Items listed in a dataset
• • •
-- pv_equiv track=rewrite | github.com/l3mnt2010/TTATTT | cau27.py | findAB
-- ===== SOURCE A (Python) =====
-- import math
--
-- def checkPrime(n):
--     if n <= 1:
--         return False
--     for i in range(2, (int(math.sqrt(n))) + 1):
--         if n % i == 0:
--             return False
--     return True
--
-- def gcd(a, b):
--     while a :
--         a , b = b%a , a
--     return b
--
-- def findAB(a, b):
--     listRes = []
--     for i in range(a, b):
--         for j in range(i + 1, b):
--             if checkPrime(gcd(i, j)):
--                 listTmp = [i, j , gcd(i,j)]
--                 listRes.append(listTmp)
--     return listRes
-- ===== SOURCE B (Python) =====
-- def gcd(a, b):
--     while a:
--         a, b = b % a, a
--     return b
--
--
-- def findAB(a, b):
--     # Any positive gcd of a pair a <= i < j < b divides j - i, so it is below
--     # min(b, b - a).  Sieve: mark every proper multiple m = p*k (k >= 2) of every
--     # p below that limit; the unmarked numbers are exactly the primes we can meet.
--     limit = min(b, b - a)
--     comp = set()
--     for p in range(2, limit):
--         for m in range(2 * p, limit, p):
--             comp.add(m)
--     primes = set()
--     for n in range(2, limit):
--         if n not in comp:
--             primes.add(n)
--     return [[i, j, g]
--             for i in range(a, b)
--             for j in range(i + 1, b)
--             if (g := gcd(i, j)) in primes]
-- ===== Notes on version B (the rewrite author's own statement) =====
-- stated objective: alternative
-- what changed: A trial-divides gcd(i,j) for primality (and recomputes the gcd) inside the quadratic pair loop; B first sieves a prime table up to min(b, b-a) by marking multiples, then computes each gcd once (walrus) and tests membership in the table inside a comprehension; the pair loop with its gcd dominates, so overall cost is similar.
import Mathlib
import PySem

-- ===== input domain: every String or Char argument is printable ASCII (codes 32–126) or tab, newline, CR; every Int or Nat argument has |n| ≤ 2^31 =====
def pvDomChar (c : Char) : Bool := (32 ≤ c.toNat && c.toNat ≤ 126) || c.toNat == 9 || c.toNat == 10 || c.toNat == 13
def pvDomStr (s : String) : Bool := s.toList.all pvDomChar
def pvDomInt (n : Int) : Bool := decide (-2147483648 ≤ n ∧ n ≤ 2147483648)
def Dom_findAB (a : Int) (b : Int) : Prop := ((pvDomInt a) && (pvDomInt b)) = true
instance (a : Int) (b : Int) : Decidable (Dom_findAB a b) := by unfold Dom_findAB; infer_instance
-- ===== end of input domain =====

-- B replaces A's per-pair trial-division primality test (with a recomputed gcd) by a prime
-- table sieved once up to min(b, b-a) and a single gcd per pair (objective: alternative).

-- ===== PORT A =====

-- |Python mod| shrinks below |divisor|: needed for gcd's termination (used by both ports)
theorem pvModAbsLt (b a : Int) (h : a ≠ 0) : (PySem.Int.mod b a).natAbs < a.natAbs := by
  rcases lt_or_gt_of_ne h with hn | hp
  · have := PySem.Int.mod_neg_bounds b hn
    omega
  · have h1 := PySem.Int.mod_nonneg b hp
    have h2 := PySem.Int.mod_lt b hp
    omega

-- checkPrime(n): trial division over range(2, int(math.sqrt(n)) + 1); on the |n| ≤ 2^31
-- domain int(math.sqrt(n)) equals Nat.sqrt n (the float sqrt is exact enough there)
def checkPrime (n : Int) : Bool :=
  if n ≤ 1 then false
  else (PySem.List.pyRange 2 ((Nat.sqrt n.toNat : Int) + 1)).all
        (fun i => !(PySem.Int.mod n i == 0))

-- gcd(a, b): while a: a, b = b % a, a; return b
def gcdPy (a b : Int) : Int :=
  if _h : a = 0 then b
  else gcdPy (PySem.Int.mod b a) a
termination_by a.natAbs
decreasing_by exact pvModAbsLt b a _h

def findAB (a : Int) (b : Int) : List (List Int) :=
  (PySem.List.pyRange a b).foldl (fun res i =>
    (PySem.List.pyRange (i + 1) b).foldl (fun res j =>
      if checkPrime (gcdPy i j) then res ++ [[i, j, gcdPy i j]] else res) res) []

-- ===== PORT B =====

-- B's own gcd helper (Source B keeps the same gcd code as A)
def gcdB (a b : Int) : Int :=
  if _h : a = 0 then b
  else gcdB (PySem.Int.mod b a) a
termination_by a.natAbs
decreasing_by exact pvModAbsLt b a _h

-- comp: every proper multiple m = p*k (k ≥ 2, via range(2*p, limit, p)) of every p in [2, limit)
def pvComp (limit : Int) : PySem.Set Int :=
  (PySem.List.pyRange 2 limit).foldl (fun s p =>
    (PySem.List.pyRange (2 * p) limit p).foldl (fun s m => s.add m) s) PySem.Set.empty

-- primes: the unmarked numbers of [2, limit)
def pvPrimes (limit : Int) : PySem.Set Int :=
  (PySem.List.pyRange 2 limit).foldl
    (fun s n => if (pvComp limit).contains n then s else s.add n) PySem.Set.empty

def findAB_alt (a : Int) (b : Int) : List (List Int) :=
  let limit := min b (b - a)
  let primes := pvPrimes limit
  (PySem.List.pyRange a b).flatMap (fun i =>
    (PySem.List.pyRange (i + 1) b).filterMap (fun j =>
      let g := gcdB i j
      if primes.contains g then some [i, j, g] else none))

-- ===== PRECONDITION & SPEC =====
def Spec_findAB (a : Int) (b : Int) (out : List (List Int)) : Prop := out = findAB_alt a b
instance (a : Int) (b : Int) (out : List (List Int)) : Decidable (Spec_findAB a b out) := by unfold Spec_findAB; infer_instance

-- ===== CLAIM (what is proved, stated in full; the proofs are below) =====
def Claim_equal_findAB : Prop := ∀ (a : Int) (b : Int), Dom_findAB a b → Spec_findAB a b (findAB a b)

-- ===== LEMMAS AND PROOFS =====

theorem gcdB_eq_gcdPy (a b : Int) : gcdB a b = gcdPy a b := by
  by_cases h : a = 0
  · rw [gcdB, gcdPy]; simp [h]
  · rw [gcdB, gcdPy]; simp only [h, dif_neg, not_false_iff]
    exact gcdB_eq_gcdPy _ _
termination_by a.natAbs
decreasing_by exact pvModAbsLt b a h

theorem gcdPy_nonneg (a b : Int) (ha : 0 ≤ a) (hb : 0 ≤ b) :
    gcdPy a b = (Nat.gcd a.toNat b.toNat : Int) := by
  by_cases h : a = 0
  · rw [gcdPy]; simp [h]; omega
  · rw [gcdPy]; simp only [h, dif_neg, not_false_iff]
    have hpos : 0 < a := lt_of_le_of_ne ha (Ne.symm h)
    have hm : PySem.Int.mod b a = ((b.toNat % a.toNat : Nat) : Int) := by
      have : PySem.Int.mod ((b.toNat : Nat) : Int) ((a.toNat : Nat) : Int) = ((b.toNat % a.toNat : Nat) : Int) :=
        PySem.Int.mod_natCast _ _
      simpa [Int.toNat_of_nonneg ha, Int.toNat_of_nonneg hb] using this
    rw [hm, gcdPy_nonneg _ _ (by positivity) ha]
    conv_rhs => rw [Nat.gcd_rec]
    rw [Int.toNat_natCast]
termination_by a.natAbs
decreasing_by rw [← hm]; exact pvModAbsLt b a h

theorem gcdPy_neg (a b : Int) (ha : a ≤ 0) (hb : b < 0) : gcdPy a b < 0 := by
  by_cases h : a = 0
  · rw [gcdPy]; simp [h, hb]
  · rw [gcdPy]; simp only [h, dif_neg, not_false_iff]
    have hn : a < 0 := lt_of_le_of_ne ha h
    exact gcdPy_neg _ _ (PySem.Int.mod_neg_bounds b hn).2 hn
termination_by a.natAbs
decreasing_by exact pvModAbsLt b a h

theorem checkPrime_iff (g : Int) : checkPrime g = true ↔ 2 ≤ g ∧ Nat.Prime g.toNat := by
  unfold checkPrime
  by_cases h1 : g ≤ 1
  · simp only [h1, if_true]
    constructor
    · intro h; cases h
    · rintro ⟨h2, -⟩; omega
  · rw [if_neg h1]
    push Not at h1
    rw [List.all_eq_true]
    constructor
    · intro hall
      refine ⟨by omega, ?_⟩
      rw [Nat.prime_def_le_sqrt]
      refine ⟨by omega, ?_⟩
      intro m h2m hms hdvd
      have hmem : (m : Int) ∈ PySem.List.pyRange 2 ((Nat.sqrt g.toNat : Int) + 1) := by
        rw [PySem.List.mem_pyRange_one]
        constructor
        · exact_mod_cast h2m
        · have : (m : Int) ≤ (Nat.sqrt g.toNat : Int) := by exact_mod_cast hms
          omega
      have hm := hall _ hmem
      simp only [Bool.not_eq_eq_eq_not, Bool.not_true, beq_eq_false_iff_ne, ne_eq,
        PySem.Int.mod_eq_zero_iff_dvd] at hm
      apply hm
      have : (m : Int) ∣ (g.toNat : Int) := Int.natCast_dvd_natCast.mpr hdvd
      rwa [Int.toNat_of_nonneg (by omega)] at this
    · rintro ⟨h2, hp⟩ i hi
      rw [PySem.List.mem_pyRange_one] at hi
      simp only [Bool.not_eq_eq_eq_not, Bool.not_true, beq_eq_false_iff_ne, ne_eq,
        PySem.Int.mod_eq_zero_iff_dvd]
      intro hdvd
      rw [Nat.prime_def_le_sqrt] at hp
      refine hp.2 i.toNat (by omega) (by omega) ?_
      have : (i.toNat : Int) ∣ (g.toNat : Int) := by
        rw [Int.toNat_of_nonneg (by omega : (0:Int) ≤ i), Int.toNat_of_nonneg (by omega : (0:Int) ≤ g)]
        exact hdvd
      exact_mod_cast this

theorem mem_foldl_nested_add (l : List Int) (r : Int → List Int) (s : PySem.Set Int) (y : Int) :
    y ∈ l.foldl (fun s p => (r p).foldl (fun s m => s.add m) s) s ↔
      y ∈ s ∨ ∃ p ∈ l, y ∈ r p := by
  induction l generalizing s with
  | nil => simp
  | cons h t ih =>
    simp only [List.foldl_cons, ih, PySem.Set.mem_foldl_add (f := fun m => m), List.mem_cons]
    constructor
    · rintro (((hs | ⟨m, hm, rfl⟩) ) | ⟨p, hp, hy⟩)
      · exact Or.inl hs
      · exact Or.inr ⟨h, Or.inl rfl, hm⟩
      · exact Or.inr ⟨p, Or.inr hp, hy⟩
    · rintro (hs | ⟨p, (rfl | hp), hy⟩)
      · exact Or.inl (Or.inl hs)
      · exact Or.inl (Or.inr ⟨y, hy, rfl⟩)
      · exact Or.inr ⟨p, hp, hy⟩

theorem mem_foldl_add_if (l : List Int) (q : Int → Bool) (s : PySem.Set Int) (y : Int) :
    y ∈ l.foldl (fun s n => if q n then s else s.add n) s ↔
      y ∈ s ∨ (y ∈ l ∧ q y = false) := by
  induction l generalizing s with
  | nil => simp
  | cons h t ih =>
    simp only [List.foldl_cons, List.mem_cons]
    by_cases hq : q h
    · rw [if_pos hq, ih]
      constructor
      · rintro (hs | ⟨ht, hf⟩)
        · exact Or.inl hs
        · exact Or.inr ⟨Or.inr ht, hf⟩
      · rintro (hs | ⟨(rfl | ht), hf⟩)
        · exact Or.inl hs
        · rw [hq] at hf; cases hf
        · exact Or.inr ⟨ht, hf⟩
    · rw [if_neg hq, ih]
      simp only [PySem.Set.mem_add]
      constructor
      · rintro ((hs | rfl) | ⟨ht, hf⟩)
        · exact Or.inl hs
        · exact Or.inr ⟨Or.inl rfl, by simpa using hq⟩
        · exact Or.inr ⟨Or.inr ht, hf⟩
      · rintro (hs | ⟨(rfl | ht), hf⟩)
        · exact Or.inl (Or.inl hs)
        · exact Or.inl (Or.inr rfl)
        · exact Or.inr ⟨ht, hf⟩

theorem mem_pvComp (L g : Int) :
    g ∈ pvComp L ↔ ∃ d k : Int, 2 ≤ d ∧ 2 ≤ k ∧ g = d * k ∧ g < L := by
  unfold pvComp
  rw [mem_foldl_nested_add]
  simp only [PySem.Set.empty, List.not_mem_nil, false_or]
  constructor
  · rintro ⟨p, hp, hm⟩
    rw [PySem.List.mem_pyRange_one] at hp
    rw [PySem.List.mem_pyRange_iff_of_pos (by omega)] at hm
    obtain ⟨h1, h2, k0, hk0⟩ := hm
    have hk0n : 0 ≤ k0 := by nlinarith
    refine ⟨p, k0 + 2, by omega, by omega, by linear_combination hk0, h2⟩
  · rintro ⟨d, k, hd, hk, rfl, hb⟩
    have hdb : d < L := by nlinarith
    refine ⟨d, PySem.List.mem_pyRange_one.mpr ⟨hd, hdb⟩, ?_⟩
    rw [PySem.List.mem_pyRange_iff_of_pos (by omega)]
    refine ⟨by nlinarith, hb, k - 2, by ring⟩

theorem notcomp_iff_prime (L g : Int) (h2 : 2 ≤ g) (hb : g < L) :
    (¬ g ∈ pvComp L) ↔ Nat.Prime g.toNat := by
  rw [mem_pvComp]
  constructor
  · intro hno
    by_contra hnp
    obtain ⟨m, hdvd, hm2, hmlt⟩ := Nat.exists_dvd_of_not_prime2 (by omega) hnp
    obtain ⟨k, hk⟩ := hdvd
    have hk2 : 2 ≤ k := by nlinarith
    apply hno
    refine ⟨(m : Int), (k : Int), by exact_mod_cast hm2, by exact_mod_cast hk2, ?_, hb⟩
    have : g = (g.toNat : Int) := by omega
    rw [this, hk]; push_cast; ring
  · rintro hp ⟨d, k, hd, hk, rfl, -⟩
    have hmul : (d * k).toNat = d.toNat * k.toNat := by
      rw [Int.toNat_mul (by omega) (by omega)]
    have hdd : d.toNat ∣ (d * k).toNat := ⟨k.toNat, hmul⟩
    rcases (hp.eq_one_or_self_of_dvd _ hdd) with h | h
    · omega
    · rw [hmul] at h
      have hd2 : 2 ≤ d.toNat := by omega
      have hk2 : 2 ≤ k.toNat := by omega
      nlinarith

theorem mem_pvPrimes (L g : Int) :
    (pvPrimes L).contains g = true ↔ 2 ≤ g ∧ g < L ∧ Nat.Prime g.toNat := by
  have hc : (pvPrimes L).contains g = true ↔ g ∈ pvPrimes L := by
    simp [PySem.Set.contains]
  rw [hc]
  unfold pvPrimes
  rw [mem_foldl_add_if]
  have hcf : (pvComp L).contains g = false ↔ ¬ g ∈ pvComp L := by
    simp [PySem.Set.contains]
  simp only [PySem.Set.empty, List.not_mem_nil, false_or, PySem.List.mem_pyRange_one, hcf]
  constructor
  · rintro ⟨⟨h2, hb⟩, hnc⟩
    exact ⟨h2, hb, (notcomp_iff_prime L g h2 hb).mp hnc⟩
  · rintro ⟨h2, hb, hp⟩
    exact ⟨⟨h2, hb⟩, (notcomp_iff_prime L g h2 hb).mpr hp⟩

-- the two membership tests agree on every pair the loops reach
theorem cond_eq (a b i j : Int) (ha : a ≤ i) (hij : i < j) (hj : j < b) :
    checkPrime (gcdPy i j) = (pvPrimes (min b (b - a))).contains (gcdPy i j) := by
  rcases lt_trichotomy i 0 with hi | hi | hi
  · have hstep : gcdPy i j = gcdPy (PySem.Int.mod j i) i := by
      rw [gcdPy]; simp [show ¬ i = 0 by omega]
    have hneg : gcdPy i j < 0 := by
      rw [hstep]
      exact gcdPy_neg _ _ (PySem.Int.mod_neg_bounds j hi).2 hi
    rw [Bool.eq_iff_iff, checkPrime_iff, mem_pvPrimes]
    omega
  · subst hi
    have h0 : gcdPy 0 j = j := by rw [gcdPy]; simp
    have hjL : j < min b (b - a) := by omega
    rw [h0, Bool.eq_iff_iff, checkPrime_iff, mem_pvPrimes]
    constructor
    · rintro ⟨h2, hp⟩; exact ⟨h2, hjL, hp⟩
    · rintro ⟨h2, -, hp⟩; exact ⟨h2, hp⟩
  · have hg : gcdPy i j = (Nat.gcd i.toNat j.toNat : Int) :=
      gcdPy_nonneg i j (by omega) (by omega)
    have hsub : (j - i).toNat = j.toNat - i.toNat := by omega
    have hdvd : Nat.gcd i.toNat j.toNat ∣ (j - i).toNat := by
      rw [hsub]
      exact Nat.dvd_sub (Nat.gcd_dvd_right _ _) (Nat.gcd_dvd_left _ _)
    have hle : Nat.gcd i.toNat j.toNat ≤ (j - i).toNat :=
      Nat.le_of_dvd (by omega) hdvd
    have hgb : gcdPy i j < min b (b - a) := by omega
    rw [Bool.eq_iff_iff, checkPrime_iff, mem_pvPrimes]
    constructor
    · rintro ⟨h2, hp⟩; exact ⟨h2, hgb, hp⟩
    · rintro ⟨h2, -, hp⟩; exact ⟨h2, hp⟩

-- filterMap with an if-some-else-none body is filter-then-map
theorem filterMap_if_eq {α β : Type} (l : List α) (p : α → Bool) (f : α → β) :
    l.filterMap (fun x => if p x then some (f x) else none) = (l.filter p).map f := by
  induction l with
  | nil => rfl
  | cons h t ih =>
    by_cases hp : p h
    · simp [hp, ih]
    · simp [hp, ih]

-- ===== VERDICT (by name: the statement is the Claim_ definition above) =====
theorem findAB_spec : Claim_equal_findAB := by
  intro a b _
  unfold Spec_findAB findAB findAB_alt
  simp only [PySem.List.foldl_append_if
      (p := fun j => checkPrime (gcdPy _ j)) (f := fun j => [_, j, gcdPy _ j]),
    PySem.List.foldl_append_eq_flatMap, List.nil_append, gcdB_eq_gcdPy]
  refine (List.flatMap_congr ?_).symm
  intro i hi
  rw [PySem.List.mem_pyRange_one] at hi
  rw [filterMap_if_eq (p := fun j => (pvPrimes (min b (b - a))).contains (gcdPy i j))
      (f := fun j => [i, j, gcdPy i j])]
  congr 1
  refine List.filter_congr ?_
  intro j hj
  rw [PySem.List.mem_pyRange_one] at hj
  exact (cond_eq a b i j hi.1 (by omega) hj.2).symm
• • •
Lines from the first one above through the line containing "in range(2, (int(math.sqrt(n)))" are to be retyped exactly, both included, and nothing more.

### Exercise solution
-- pv_equiv track=rewrite | github.com/l3mnt2010/TTATTT | cau27.py | findAB
-- ===== SOURCE A (Python) =====
-- import math
--
-- def checkPrime(n):
--     if n <= 1:
--         return False
--     for i in range(2, (int(math.sqrt(n))) + 1):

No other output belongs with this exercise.